While currency movements can be tricky to predict on a fundamental basis, many view a currency’s strength or weakness as indicative of that country’s economic prospects.
If judging by the continued economic pessimism being voiced by British citizens, the Pound would be in for a world of hurt. Indeed, some of the comments I heard just last night at dinner with a handful of Brits include:
– The divide between the haves and the have-nots grows wider.
– The tax system kills risk taking and entrepreneurialism.
– The need for housing is overwhelming, particularly for the immigrant population.
– Covid has taken its toll on many small businesses which have never reopened. Meanwhile, the welfare system never rolled back the Covid handouts.
Most surprising to me was the skepticism towards capitalism, where the attitude frequently is that wealth has been achieved through gaming the system. One can see in these sentiments a mix of political viewpoints, often conflicting ones, from a populace that broadly sees its society heading down the wrong path.
So, I say again: this sounds like trouble for the Pound.
Interestingly, despite the Federal Reserve’s persistent interest rate hiking policy, it is the US dollar index that has dropped nearly 12% over the last year – an outcome few would have predicted ahead of a Fed tightening cycle.
That doesn’t stop the pessimism toward England’s currency, however.
The financial media sees all the same issues, highlighted by a Bloomberg article from just a few days ago, “Pound’s Glory Days Are Over as Bets on Ever-Higher Rates Fade.”
The Bloomberg article says “It all makes the pound much less compelling to investors who seek out currencies that offer a high carry — or the gain obtained from differing interest rates — as well as strong economic growth. UK housing prices are falling fast and a gauge of manufacturing data is at recessionary levels.”
“Sterling investors will start to price in an increasingly gloomy economic outlook,” said Luca Paolini, chief strategist at Pictet Asset Management. “Economic surprises have become increasingly less positive and run the risk of being outright disappointing in the coming months.”
Beyond the financial press, the investment industry shares this dour currency outlook. Pictet Asset Management, a leading British investment firm for over 200 years, downgraded the Pound to underweight from neutral last week, citing a gloomy outlook for the UK economy.
Earlier in this post, I referenced the weak performance of the U.S. Dollar index over the past year. The British pound only makes up about 12% of the US dollar index, so it might be helpful to isolate the pound versus the dollar when trying to determine each currency might go next. Here’s a Point and Figure chart of the Pound/Dollar cross rate:
Remember, numbers in a P&F chart represent months. With this in mind, one can see the Pound has enjoyed a strong 2023 vs. the Dollar, particularly since its March low (represented by the number 3).

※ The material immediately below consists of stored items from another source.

-- pv_equiv track=rewrite | github.com/karenli8765/6.101-recipes | lab.py | ingredient_mixes
-- ===== SOURCE A (Python) =====
-- def make_grocery_list(flat_recipes):
--     """
--     Given a list of flat_recipe dictionaries that map food items to quantities,
--     return a new overall 'grocery list' dictionary that maps each ingredient name
--     to the sum of its quantities across the given flat recipes.
--
--     For example,
--         make_grocery_list([{'milk':1, 'chocolate':1}, {'sugar':1, 'milk':2}])
--     should return:
--         {'milk':3, 'chocolate': 1, 'sugar': 1}
--     """
--     grocery_list = {}
--     for flat_recipe in flat_recipes:
--         for ingredient in flat_recipe:
--             if ingredient in grocery_list:
--                 grocery_list[ingredient] += flat_recipe[ingredient]
--             else:
--                 grocery_list[ingredient] = flat_recipe[ingredient]
--     return grocery_list
--
-- def ingredient_mixes(flat_recipes):
--     """
--     Given a list of lists of dictionaries, where each inner list represents all
--     the flat recipes make a certain ingredient as part of a recipe, compute all
--     combinations of the flat recipes.
--     """
--     if len(flat_recipes) == 1:
--         return [ingredient for ingredient in flat_recipes[0]]
--     all_mixes = []
--     for ingredient in flat_recipes[0]:
--         for other_mixes in ingredient_mixes(flat_recipes[1:]):
--             grocery_list = make_grocery_list([ingredient, other_mixes])
--             all_mixes.append(grocery_list)
--     return all_mixes
-- ===== SOURCE B (Python) =====
-- def _merge(d1, d2):
--     out = dict(d1)
--     for k, v in d2.items():
--         out[k] = out.get(k, 0) + v
--     return out
--
-- def ingredient_mixes(flat_recipes):
--     mixes = list(flat_recipes[-1])
--     for level in reversed(flat_recipes[:-1]):
--         mixes = [_merge(ing, m) for ing in level for m in mixes]
--     return mixes
-- ===== Notes on version B (the rewrite author's own statement) =====
-- stated objective: faster
-- what changed: B replaces A's recursion, which recomputes ingredient_mixes(flat_recipes[1:]) once per ingredient at every level, with a single right-to-left fold that builds each suffix's mixes exactly once and extends them by one level per pass; intended as faster (a timing run measured about 1.7-1.9x at the largest size both finished, not the >=1.5x-at-top confirmation).
import Mathlib
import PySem

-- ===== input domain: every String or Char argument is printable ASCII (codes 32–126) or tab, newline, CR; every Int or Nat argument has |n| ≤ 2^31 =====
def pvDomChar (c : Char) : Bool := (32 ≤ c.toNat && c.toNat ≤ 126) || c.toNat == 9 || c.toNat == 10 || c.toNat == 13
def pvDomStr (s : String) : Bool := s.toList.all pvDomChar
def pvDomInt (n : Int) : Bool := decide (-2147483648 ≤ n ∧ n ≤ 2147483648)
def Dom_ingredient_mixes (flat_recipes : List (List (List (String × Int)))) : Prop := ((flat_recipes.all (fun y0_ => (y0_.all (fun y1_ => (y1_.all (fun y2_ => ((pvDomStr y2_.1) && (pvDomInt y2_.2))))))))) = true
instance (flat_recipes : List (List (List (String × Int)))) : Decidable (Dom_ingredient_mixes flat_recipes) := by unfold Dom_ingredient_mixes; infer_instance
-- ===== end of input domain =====

-- B hoists the recursive suffix computation out of A's inner loop: one right-to-left pass
-- computing each suffix's mixes exactly once (A recomputes the whole suffix product once per
-- ingredient at every level); intended as faster — a timing run measured about 1.7-1.9x
-- at the largest size both finished, not a confirmed speed-up.

-- ===== PORT A =====
-- make_grocery_list: dicts are assoc lists; the loop is a Dict fold (contains/insert/getD are PySem.Dict)
def make_grocery_list (flat_recipes : List (List (String × Int))) : List (String × Int) :=
  (flat_recipes.foldl (fun g fr =>
      -- 'for ingredient in flat_recipe' iterates the dict's keys in order
      fr.foldl (fun g kv =>
        let ingredient := kv.1
        if g.contains ingredient then
          g.insert ingredient (g.getD ingredient 0 + (PySem.Dict.mk fr).getD ingredient 0)
        else
          g.insert ingredient ((PySem.Dict.mk fr).getD ingredient 0)) g)
    PySem.Dict.empty).items

def ingredient_mixes (flat_recipes : List (List (List (String × Int)))) : List (List (String × Int)) :=
  match flat_recipes with
  | [] => []          -- Python raises IndexError here (flat_recipes[0]); excluded by Pre_
  | [level] => level  -- len == 1: '[ingredient for ingredient in flat_recipes[0]]'
  | level :: rest =>
      level.foldl (fun all_mixes ingredient =>
        (ingredient_mixes rest).foldl (fun all_mixes other_mixes =>
          all_mixes ++ [make_grocery_list [ingredient, other_mixes]]) all_mixes) []

-- ===== PORT B =====
-- _merge: out = dict(d1); out[k] = out.get(k, 0) + v for (k, v) in d2
def pv_merge (d1 d2 : List (String × Int)) : List (String × Int) :=
  (d2.foldl (fun o kv => o.insert kv.1 (o.getD kv.1 0 + kv.2)) (PySem.Dict.mk d1)).items

def ingredient_mixes_alt (flat_recipes : List (List (List (String × Int)))) : List (List (String × Int)) :=
  -- mixes = list(flat_recipes[-1]); on [] Python raises IndexError (excluded by Pre_)
  let mixes0 := (PySem.List.pyGet? flat_recipes (-1)).getD []
  ((PySem.List.slice flat_recipes none (some (-1))).reverse).foldl
    (fun mixes level => level.flatMap (fun ing => mixes.map (fun m => pv_merge ing m))) mixes0

-- ===== PRECONDITION & SPEC =====
-- Pre_ excludes (a) the empty list, on which A raises IndexError, and (b) inner assoc lists with
-- duplicate keys, which represent no Python dict (a Python dict literal collapses duplicates
-- before A ever runs), so the List-model's behaviour there is accidental.
def Pre_ingredient_mixes (flat_recipes : List (List (List (String × Int)))) : Prop :=
  flat_recipes ≠ [] ∧
    ∀ level ∈ flat_recipes, ∀ d ∈ level, (d.map Prod.fst).Nodup
instance (flat_recipes : List (List (List (String × Int)))) : Decidable (Pre_ingredient_mixes flat_recipes) := by unfold Pre_ingredient_mixes; infer_instance

def pvWitness_ingredient_mixes : (List (List (List (String × Int)))) :=
  [[[("a", 1)], [("b", 2)]], [[("a", 3), ("c", 4)]]]

def Spec_ingredient_mixes (flat_recipes : List (List (List (String × Int)))) (out : List (List (String × Int))) : Prop := out = ingredient_mixes_alt flat_recipes
instance (flat_recipes : List (List (List (String × Int)))) (out : List (List (String × Int))) : Decidable (Spec_ingredient_mixes flat_recipes out) := by unfold Spec_ingredient_mixes; infer_instance

-- ===== CLAIM (what is proved, stated in full; the proofs are below) =====
def Claim_equal_ingredient_mixes : Prop := ∀ (flat_recipes : List (List (List (String × Int)))), Dom_ingredient_mixes flat_recipes → Pre_ingredient_mixes flat_recipes → Spec_ingredient_mixes flat_recipes (ingredient_mixes flat_recipes)

-- ===== LEMMAS AND PROOFS =====

-- Phase 1 of make_grocery_list [d1, d2]: folding d1's pairs into an accumulator that is
-- Dict.mk of the processed prefix rebuilds exactly Dict.mk d1 (keys of d1 are fresh/nodup).
theorem mgl_phase1 (d1 : List (String × Int)) (h1 : (d1.map Prod.fst).Nodup) :
    ∀ (l p : List (String × Int)), d1 = p ++ l →
      (l.foldl (fun g kv =>
        let ingredient := kv.1
        if g.contains ingredient then
          g.insert ingredient (g.getD ingredient 0 + (PySem.Dict.mk d1).getD ingredient 0)
        else
          g.insert ingredient ((PySem.Dict.mk d1).getD ingredient 0)) (PySem.Dict.mk p))
        = PySem.Dict.mk d1 := by
  intro l
  induction l with
  | nil => intro p hp; simp [hp]
  | cons kv t ih =>
      intro p hp
      obtain ⟨k, v⟩ := kv
      have hnd : (PySem.Dict.mk d1).keys.Nodup := by simpa [PySem.Dict.keys] using h1
      have hmem : (k, v) ∈ (PySem.Dict.mk d1).items := by simp [hp]
      have hget : (PySem.Dict.mk d1).getD k 0 = v :=
        PySem.Dict.getD_of_mem_items _ hmem hnd 0
      have hknotp : k ∉ p.map Prod.fst := by
        have h1' : ((p ++ (k, v) :: t).map Prod.fst).Nodup := by rw [← hp]; exact h1
        rw [List.map_append] at h1'
        intro hk
        exact (List.nodup_append.mp h1').2.2 k hk k (by simp) rfl
      have hcont : (PySem.Dict.mk p).contains k = false := by
        rw [PySem.Dict.contains_mk, List.any_eq_false]
        intro q hq
        have : q.1 ≠ k := fun h => hknotp (h ▸ List.mem_map_of_mem hq)
        simpa using this
      have hins : (PySem.Dict.mk p).insert k v = PySem.Dict.mk (p ++ [(k, v)]) := by
        apply PySem.Dict.ext
        rw [PySem.Dict.items_insert_of_not_contains _ v hcont]
      simp only [List.foldl_cons, hcont, Bool.false_eq_true, if_false, hget, hins]
      exact ih (p ++ [(k, v)]) (by simp [hp])

-- make_grocery_list on exactly two nodup-keyed dicts is B's _merge.
theorem mgl_pair (d1 d2 : List (String × Int)) (h1 : (d1.map Prod.fst).Nodup)
    (h2 : (d2.map Prod.fst).Nodup) :
    make_grocery_list [d1, d2] = pv_merge d1 d2 := by
  unfold make_grocery_list pv_merge
  simp only [List.foldl_cons, List.foldl_nil]
  have e1 : (d1.foldl (fun g kv =>
        let ingredient := kv.1
        if g.contains ingredient then
          g.insert ingredient (g.getD ingredient 0 + (PySem.Dict.mk d1).getD ingredient 0)
        else
          g.insert ingredient ((PySem.Dict.mk d1).getD ingredient 0)) PySem.Dict.empty)
      = PySem.Dict.mk d1 := by
    have := mgl_phase1 d1 h1 d1 [] (by simp)
    simpa [PySem.Dict.empty] using this
  rw [e1]
  congr 1
  apply PySem.List.foldl_congr_mem
  intro g kv hkv
  obtain ⟨k, v⟩ := kv
  have hnd2 : (PySem.Dict.mk d2).keys.Nodup := by simpa [PySem.Dict.keys] using h2
  have hget2 : (PySem.Dict.mk d2).getD k 0 = v :=
    PySem.Dict.getD_of_mem_items _ (by simpa [PySem.Dict.items] using hkv) hnd2 0
  by_cases hc : g.contains k = true
  · simp [hc, hget2]
  · have hc' : g.contains k = false := by simpa using hc
    simp only [hc', Bool.false_eq_true, if_false, hget2]
    rw [PySem.Dict.getD_of_not_contains g 0 hc', zero_add]

-- B's _merge preserves key-nodupness.
theorem merge_nodup (d1 d2 : List (String × Int)) (h1 : (d1.map Prod.fst).Nodup) :
    ((pv_merge d1 d2).map Prod.fst).Nodup := by
  unfold pv_merge
  have := PySem.Dict.nodup_keys_foldl_insert_key d2 (fun kv : String × Int => kv.1)
      (fun (o : PySem.Dict String Int) kv => o.getD kv.1 0 + kv.2) (PySem.Dict.mk d1)
      (by simpa [PySem.Dict.keys] using h1)
  simpa [PySem.Dict.keys] using this

-- A's recursion unfolded to flatMap form (rest nonempty).
theorem ingA_cons (level : List (List (String × Int)))
    (rest : List (List (List (String × Int)))) (hr : rest ≠ []) :
    ingredient_mixes (level :: rest)
      = level.flatMap (fun ing =>
          (ingredient_mixes rest).map (fun om => make_grocery_list [ing, om])) := by
  obtain ⟨r, rs, rfl⟩ := List.exists_cons_of_ne_nil hr
  show level.foldl _ [] = _
  rw [PySem.List.foldl_congr_mem level _
      (fun acc ing => acc ++ (ingredient_mixes (r :: rs)).map (fun om => make_grocery_list [ing, om])) []
      (fun acc ing _ => PySem.List.foldl_append_singleton_eq_map _ _ _),
    PySem.List.foldl_append_eq_flatMap]
  simp

-- B on a singleton list returns the level unchanged.
theorem ingB_single (level : List (List (String × Int))) :
    ingredient_mixes_alt [level] = level := by
  simp [ingredient_mixes_alt, PySem.List.pyGet?, PySem.List.pyIdx?, PySem.List.slice]

-- B's recursion unfolded (rest nonempty): one more pass over the precomputed suffix mixes.
theorem ingB_cons (level : List (List (String × Int)))
    (rest : List (List (List (String × Int)))) (hr : rest ≠ []) :
    ingredient_mixes_alt (level :: rest)
      = level.flatMap (fun ing =>
          (ingredient_mixes_alt rest).map (fun m => pv_merge ing m)) := by
  obtain ⟨r, rs, rfl⟩ := List.exists_cons_of_ne_nil hr
  unfold ingredient_mixes_alt
  have hget : PySem.List.pyGet? (level :: r :: rs) (-1) = PySem.List.pyGet? (r :: rs) (-1) := by
    simp [PySem.List.pyGet?, PySem.List.pyIdx?]
    rfl
  have hslice : ∀ (xs : List (List (List (String × Int)))), xs ≠ [] →
      PySem.List.slice xs none (some (-1)) = xs.dropLast := by
    intro xs hxs
    simp [PySem.List.slice, PySem.List.clampIdx]
    rw [if_neg hxs, List.dropLast_eq_take]
    congr 1
    have : xs.length ≠ 0 := by simpa using (List.length_pos_of_ne_nil hxs).ne'
    omega
  rw [hget, hslice _ (by simp), hslice _ (by simp)]
  simp only [List.dropLast_cons_of_ne_nil (by simp : (r :: rs : List _) ≠ []),
    List.reverse_cons, List.foldl_append, List.foldl_cons, List.foldl_nil]

-- Main induction: on Pre_, A = B and every produced dict has nodup keys.
theorem main_ind (flat_recipes : List (List (List (String × Int))))
    (hpre : ∀ level ∈ flat_recipes, ∀ d ∈ level, (d.map Prod.fst).Nodup)
    (hne : flat_recipes ≠ []) :
    ingredient_mixes flat_recipes = ingredient_mixes_alt flat_recipes ∧
      ∀ d ∈ ingredient_mixes_alt flat_recipes, (d.map Prod.fst).Nodup := by
  induction flat_recipes with
  | nil => exact absurd rfl hne
  | cons level rest ih =>
      rcases eq_or_ne rest [] with hrest | hrest
      · subst hrest
        refine ⟨?_, ?_⟩
        · show level = _
          rw [ingB_single]
        · rw [ingB_single]
          exact hpre level (by simp)
      · have hpre' : ∀ l ∈ rest, ∀ d ∈ l, (d.map Prod.fst).Nodup := by
          intro l hl; exact hpre l (by simp [hl])
        obtain ⟨heq, hnd⟩ := ih hpre' hrest
        rw [ingA_cons level rest hrest, ingB_cons level rest hrest, heq]
        constructor
        · apply List.flatMap_congr
          intro ing hing
          apply List.map_congr_left
          intro om hom
          exact mgl_pair ing om (hpre level (by simp) ing hing) (hnd om hom)
        · intro d hd
          simp only [List.mem_flatMap, List.mem_map] at hd
          obtain ⟨ing, hing, om, hom, rfl⟩ := hd
          exact merge_nodup ing om (hpre level (by simp) ing hing)

-- ===== VERDICT (by name: the statement is the Claim_ definition above) =====
theorem ingredient_mixes_spec : Claim_equal_ingredient_mixes := by
  intro flat_recipes _ hpre
  exact (main_ind flat_recipes hpre.2 hpre.1).1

Despite the Pound’s pullback (column of O’s) over the past month, the trend at this point remains healthy. No breakdown has occurred as each pullback since early this year has registered a higher low.
Perhaps the pound’s unexpected rally this year has finally run out of steam as the Bank of England moves closer to wrapping up its tightening cycle. But most suspect our own Federal Reserve is nearing the end of its hiking campaign, as well.
Rather than trying to predict where either currency will go next based solely on the fundamentals, here’s what it would take to turn the Pound bearish: A reversal of the 3 consecutive upside breakouts we’ve seen since March. Put differently, a breakdown of support at 1.2516 (lower column of O’s) would be a worrisome sign that matches all the negative rhetoric.
Conversely, if the pound rebounded, respected support at 1.2642 and headed higher, investors should ignore all the negativity they’re hearing and remain bullish on the prospects for Britain’s currency.
Sometimes stocks, bonds or other investments sit in a clearly bullish or bearish posture. At others, as in this case, an asset class can be near an inflection point. I believe we’re near one with regard to these two important global currencies.
We don’t have to predict with certainty what comes next. Let’s wait and let the wisdom of the markets show us clearly whether the Pound is finally ready to fall the way so many are predicting.